COLUMBUS – Scheduled increases in the state’s energy-efficiency standards would be put on hold under a bill under consideration in the Ohio Senate.
Ohio established energy-saving standards in 2008, seeking to cut down on energy usage and pollution. The rules require utilities to get a certain amount of electricity from renewable sources such as wind and solar power, and force factories to take steps to cut their electricity usage.
Each year, the standards increase, requiring power companies to use more renewable energy and manufacturers to take bigger steps to cut their demand for power.
Republicans, led by Green Township Sen. Bill Seitz, moved last year to loosen rules, saying they were causing Ohioans to pay higher prices for electricity. But months of debate caused the proposal to stall. Seitz even said he would entertain a bill that would abolish the energy-efficiency standards altogether, as Indiana recently did.
Now, Seitz says he’s hoping to fast-track a new bill that would simply freeze the standards at their current levels, canceling scheduled increases in renewable power usage or energy-saving steps.
A 21-member committee, including advocates on both sides of the issue, would spend 2014 and 2015 deliberating whether Ohio should leave its rules the same, loosen them or abolish them altogether. The committee would then make a recommendation to the General Assembly.

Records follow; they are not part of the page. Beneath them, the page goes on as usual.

-- pv_equiv track=rewrite | github.com/teotro/artifacts | traceq/helper.py | filter_non_overlapping_paths
-- ===== SOURCE A (Python) =====
-- def filter_non_overlapping_paths(solutions):
--     """
--     Filters out solutions where any of the paths in a solution overlap in tiles.
--     Assumes solutions are in the form: [ [ ((q1, q2), path), ((q3, q4), path2), ... ], ... ]
--     """
--     valid = []
--     for sol in solutions:
--         seen = set()
--         overlap = False
--         for _, path in sol:
--             for tile in path:
--                 if tile in seen:
--                     overlap = True
--                     break
--                 seen.add(tile)
--             if overlap:
--                 break
--         if not overlap:
--             valid.append(sol)
--     return valid
-- ===== SOURCE B (Python) =====
-- def _no_dup(tiles):
--     # brute-force pairwise check by recursion: no hashing, no set
--     if not tiles:
--         return True
--     head, rest = tiles[0], tiles[1:]
--     return head not in rest and _no_dup(rest)
--
--
-- def filter_non_overlapping_paths(solutions):
--     """
--     Filters out solutions where any of the paths in a solution overlap in tiles.
--     Assumes solutions are in the form: [ [ ((q1, q2), path), ((q3, q4), path2), ... ], ... ]
--     """
--     return [sol for sol in solutions
--             if _no_dup([tile for _, path in sol for tile in path])]
-- ===== Notes on version B (the rewrite author's own statement) =====
-- stated objective: alternative
-- what changed: Replaces A's incremental seen-set with early-exit break logic by a list comprehension filtering solutions with a recursive brute-force pairwise-distinctness check (head not in rest) that uses no set or hashing at all.
import Mathlib
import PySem

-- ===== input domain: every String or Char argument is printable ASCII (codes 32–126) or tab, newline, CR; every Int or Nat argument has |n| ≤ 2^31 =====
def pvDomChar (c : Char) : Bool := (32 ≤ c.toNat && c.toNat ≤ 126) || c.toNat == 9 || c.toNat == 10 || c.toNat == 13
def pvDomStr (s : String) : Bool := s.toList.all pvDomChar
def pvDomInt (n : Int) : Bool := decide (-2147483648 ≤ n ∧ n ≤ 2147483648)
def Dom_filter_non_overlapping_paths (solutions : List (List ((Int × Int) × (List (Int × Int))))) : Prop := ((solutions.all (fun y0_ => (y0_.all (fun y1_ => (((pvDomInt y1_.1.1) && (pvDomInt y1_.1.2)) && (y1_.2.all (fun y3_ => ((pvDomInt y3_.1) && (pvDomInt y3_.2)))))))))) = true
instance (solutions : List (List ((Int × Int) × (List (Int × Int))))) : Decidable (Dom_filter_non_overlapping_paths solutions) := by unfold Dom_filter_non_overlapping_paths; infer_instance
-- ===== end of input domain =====

-- B filters solutions with a recursive brute-force pairwise-distinctness check (head not in rest)
-- on the flattened tile list, using no set, seen-state or break logic; objective: alternative.

-- ===== PORT A =====
-- inner 'for tile in path' loop with its break: returns the updated seen set and the overlap flag
def pvAInner (path : List (Int × Int)) (seen : PySem.Set (Int × Int)) :
    PySem.Set (Int × Int) × Bool :=
  match path with
  | [] => (seen, false)
  | tile :: rest =>
      if PySem.Set.contains seen tile then (seen, true)
      else pvAInner rest (PySem.Set.add seen tile)

-- middle 'for _, path in sol' loop with its break: returns the overlap flag
def pvASol (sol : List ((Int × Int) × (List (Int × Int)))) (seen : PySem.Set (Int × Int)) : Bool :=
  match sol with
  | [] => false
  | (_, path) :: rest =>
      let r := pvAInner path seen
      if r.2 then true else pvASol rest r.1

def filter_non_overlapping_paths (solutions : List (List ((Int × Int) × (List (Int × Int))))) :
    List (List ((Int × Int) × (List (Int × Int)))) :=
  solutions.foldl
    (fun valid sol => if pvASol sol PySem.Set.empty then valid else valid ++ [sol]) []

-- ===== PORT B =====
-- recursive _no_dup: tiles[0] not in tiles[1:] and _no_dup(tiles[1:])
def pvNoDup : List (Int × Int) → Bool
  | [] => true
  | head :: rest => (!rest.contains head) && pvNoDup rest

-- [tile for _, path in sol for tile in path]
def pvBTiles (sol : List ((Int × Int) × (List (Int × Int)))) : List (Int × Int) :=
  sol.flatMap (fun p => p.2)

def filter_non_overlapping_paths_alt (solutions : List (List ((Int × Int) × (List (Int × Int))))) :
    List (List ((Int × Int) × (List (Int × Int)))) :=
  solutions.filter (fun sol => pvNoDup (pvBTiles sol))

-- ===== PRECONDITION & SPEC =====
def Spec_filter_non_overlapping_paths (solutions : List (List ((Int × Int) × (List (Int × Int))))) (out : List (List ((Int × Int) × (List (Int × Int))))) : Prop := out = filter_non_overlapping_paths_alt solutions
instance (solutions : List (List ((Int × Int) × (List (Int × Int))))) (out : List (List ((Int × Int) × (List (Int × Int))))) : Decidable (Spec_filter_non_overlapping_paths solutions out) := by unfold Spec_filter_non_overlapping_paths; infer_instance

-- ===== CLAIM (what is proved, stated in full; the proofs are below) =====
def Claim_equal_filter_non_overlapping_paths : Prop := ∀ (solutions : List (List ((Int × Int) × (List (Int × Int))))), Dom_filter_non_overlapping_paths solutions → Spec_filter_non_overlapping_paths solutions (filter_non_overlapping_paths solutions)

-- ===== LEMMAS AND PROOFS =====

-- when no tile of `path` repeats or is already seen, the inner loop finishes without a break
lemma pvAInner_nodup (path : List (Int × Int)) (seen : PySem.Set (Int × Int))
    (h : (seen ++ path).Nodup) : pvAInner path seen = (seen ++ path, false) := by
  induction path generalizing seen with
  | nil => simp [pvAInner]
  | cons t rest ih =>
      have ht : t ∉ seen := by
        intro hmem
        exact (List.disjoint_of_nodup_append h) hmem (by simp)
      rw [pvAInner]
      rw [if_neg (by simpa [PySem.Set.contains_iff] using ht)]
      rw [PySem.Set.add_of_not_mem ht, ih (seen ++ [t]) (by simpa using h)]
      simp

-- when some tile repeats, the inner loop breaks with overlap = True
lemma pvAInner_dup (path : List (Int × Int)) (seen : PySem.Set (Int × Int))
    (hseen : seen.Nodup) (h : ¬ (seen ++ path).Nodup) : (pvAInner path seen).2 = true := by
  induction path generalizing seen with
  | nil => simp at h; exact absurd hseen h
  | cons t rest ih =>
      rw [pvAInner]
      by_cases ht : t ∈ seen
      · simp [ht]
      · rw [if_neg (by simpa using ht), PySem.Set.add_of_not_mem ht]
        have hnd : (seen ++ [t]).Nodup := by
          rw [List.nodup_append]
          refine ⟨hseen, List.nodup_singleton t, ?_⟩
          intro p hp q hq
          rw [List.mem_singleton] at hq
          subst hq
          exact fun he => ht (he ▸ hp)
        exact ih (seen ++ [t]) hnd (by simpa using h)

-- A's middle loop reports overlap exactly when seen ++ (all tiles of sol) has a duplicate
lemma pvASol_spec (sol : List ((Int × Int) × (List (Int × Int)))) (seen : PySem.Set (Int × Int))
    (hseen : seen.Nodup) : pvASol sol seen = !decide ((seen ++ pvBTiles sol).Nodup) := by
  induction sol generalizing seen with
  | nil => simp [pvASol, pvBTiles, hseen]
  | cons hd rest ih =>
      obtain ⟨q, path⟩ := hd
      rw [pvASol]
      by_cases hp : (seen ++ path).Nodup
      · rw [pvAInner_nodup path seen hp]
        simp only [Bool.false_eq_true, if_false]
        rw [ih (seen ++ path) hp]
        simp [pvBTiles, List.append_assoc]
      · rw [show (pvAInner path seen).2 = true from pvAInner_dup path seen hseen hp]
        simp only [if_true]
        have : ¬ (seen ++ pvBTiles ((q, path) :: rest)).Nodup := by
          intro hno
          apply hp
          have hsub : (seen ++ path).Sublist (seen ++ pvBTiles ((q, path) :: rest)) := by
            simp only [pvBTiles, List.flatMap_cons, ← List.append_assoc]
            exact List.sublist_append_left _ _
          exact hno.sublist hsub
        simp [this]

-- B's recursive brute-force check decides Nodup
lemma pvNoDup_eq (xs : List (Int × Int)) : pvNoDup xs = decide xs.Nodup := by
  induction xs with
  | nil => simp [pvNoDup]
  | cons h rest ih => simp [pvNoDup, ih, List.nodup_cons]

theorem pv_spec_aux (solutions : List (List ((Int × Int) × (List (Int × Int)))))
    (acc : List (List ((Int × Int) × (List (Int × Int))))) :
    solutions.foldl
      (fun valid sol => if pvASol sol PySem.Set.empty then valid else valid ++ [sol]) acc
    = acc ++ solutions.filter (fun sol => pvNoDup (pvBTiles sol)) := by
  induction solutions generalizing acc with
  | nil => simp
  | cons sol rest ih =>
      simp only [List.foldl_cons, List.filter_cons]
      rw [pvASol_spec sol PySem.Set.empty (by simp [PySem.Set.empty]), pvNoDup_eq]
      by_cases hn : (pvBTiles sol).Nodup
      · rw [if_neg (by simp [PySem.Set.empty, hn]), if_pos (by simpa using hn), ih]
        simp
      · rw [if_pos (by simp [PySem.Set.empty, hn]), if_neg (by simpa using hn), ih]

-- ===== VERDICT (by name: the statement is the Claim_ definition above) =====
theorem filter_non_overlapping_paths_spec : Claim_equal_filter_non_overlapping_paths := by
  intro solutions _
  unfold Spec_filter_non_overlapping_paths filter_non_overlapping_paths
    filter_non_overlapping_paths_alt
  exact pv_spec_aux solutions []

The standards deserve another look, Seitz said. Since 2008, utilities have increasingly turned to generating power with natural gas, which burns more cleanly than coal.
“I don’t think it’s proper to say that we’re going to resume the march up Old Smokey. We want a new commission, with new representatives and senators, to determine whether government mandates are appropriate at all in this area,” Seitz said. “Emerging consensus around the country is that these standards that were so popular when Al Gore was stirring up hysteria are maybe not such a good idea.”
But natural gas still doesn’t burn cleanly enough to justify eliminating the energy-efficiency mandates, said Sam Gomberg, an analyst with the Union of Concerned Scientists. It still produces enough carbon to speed climate change.
“Freezing everything where it is now basically stops Ohio’s progress toward a cleaner and more efficient electricity sector,” Gomberg said.
Even keeping the standards at their current levels could hurt renewable-energy businesses, which employ as many as 25,000 Ohioans, said Zach Roberts, director of energy-security group Operation Free Ohio.
With a freeze in standards, “It’s incredibly difficult (for businesses) to think years out in terms of investing in new projects, especially when they don’t know what the energy-efficiency standards are going to be for their large industrial customers,” Roberts said.
But an extra year at 2014 levels shouldn’t hurt businesses: “Presumably, what they’ve built to date accommodates the demand,” he said.
At the core in the debate over the standards is a simple, yet controversial question: Does energy efficiency save money for electricity users, or is it actually more expensive than the status quo?
Several Republicans, along with companies such as the Akron-based utility First Energy, have argued that Ohio’s energy-savings requirements drive up rates for everyday power users. Utilities, they say, must pay for expensive energy-efficient projects to follow the rules.
That can’t be true, according to consumer advocates, environmentalists, clean energy companies and some businesses. Ohio’s rules require utilities to show they are saving consumers money through reduced electricity needs – more money than they’ll spend on energy-efficiency projects.
Putting the standards on hold for further assessment would allow Ohio to get a final answer to that debate, said Sen. Troy Balderson, R-Zanesville, who sponsored the new bill.
“We know how much money has been paid by Ohioans for energy efficiency. We have no certainty on the benefits they have recouped from their payments,” Balderson told a Senate committee Wednesday. “It is essential that we act to protect all Ohioans’ electricity bills from continuing to rise and therefore maintain the status quo while we carefully review the best way to move forward.”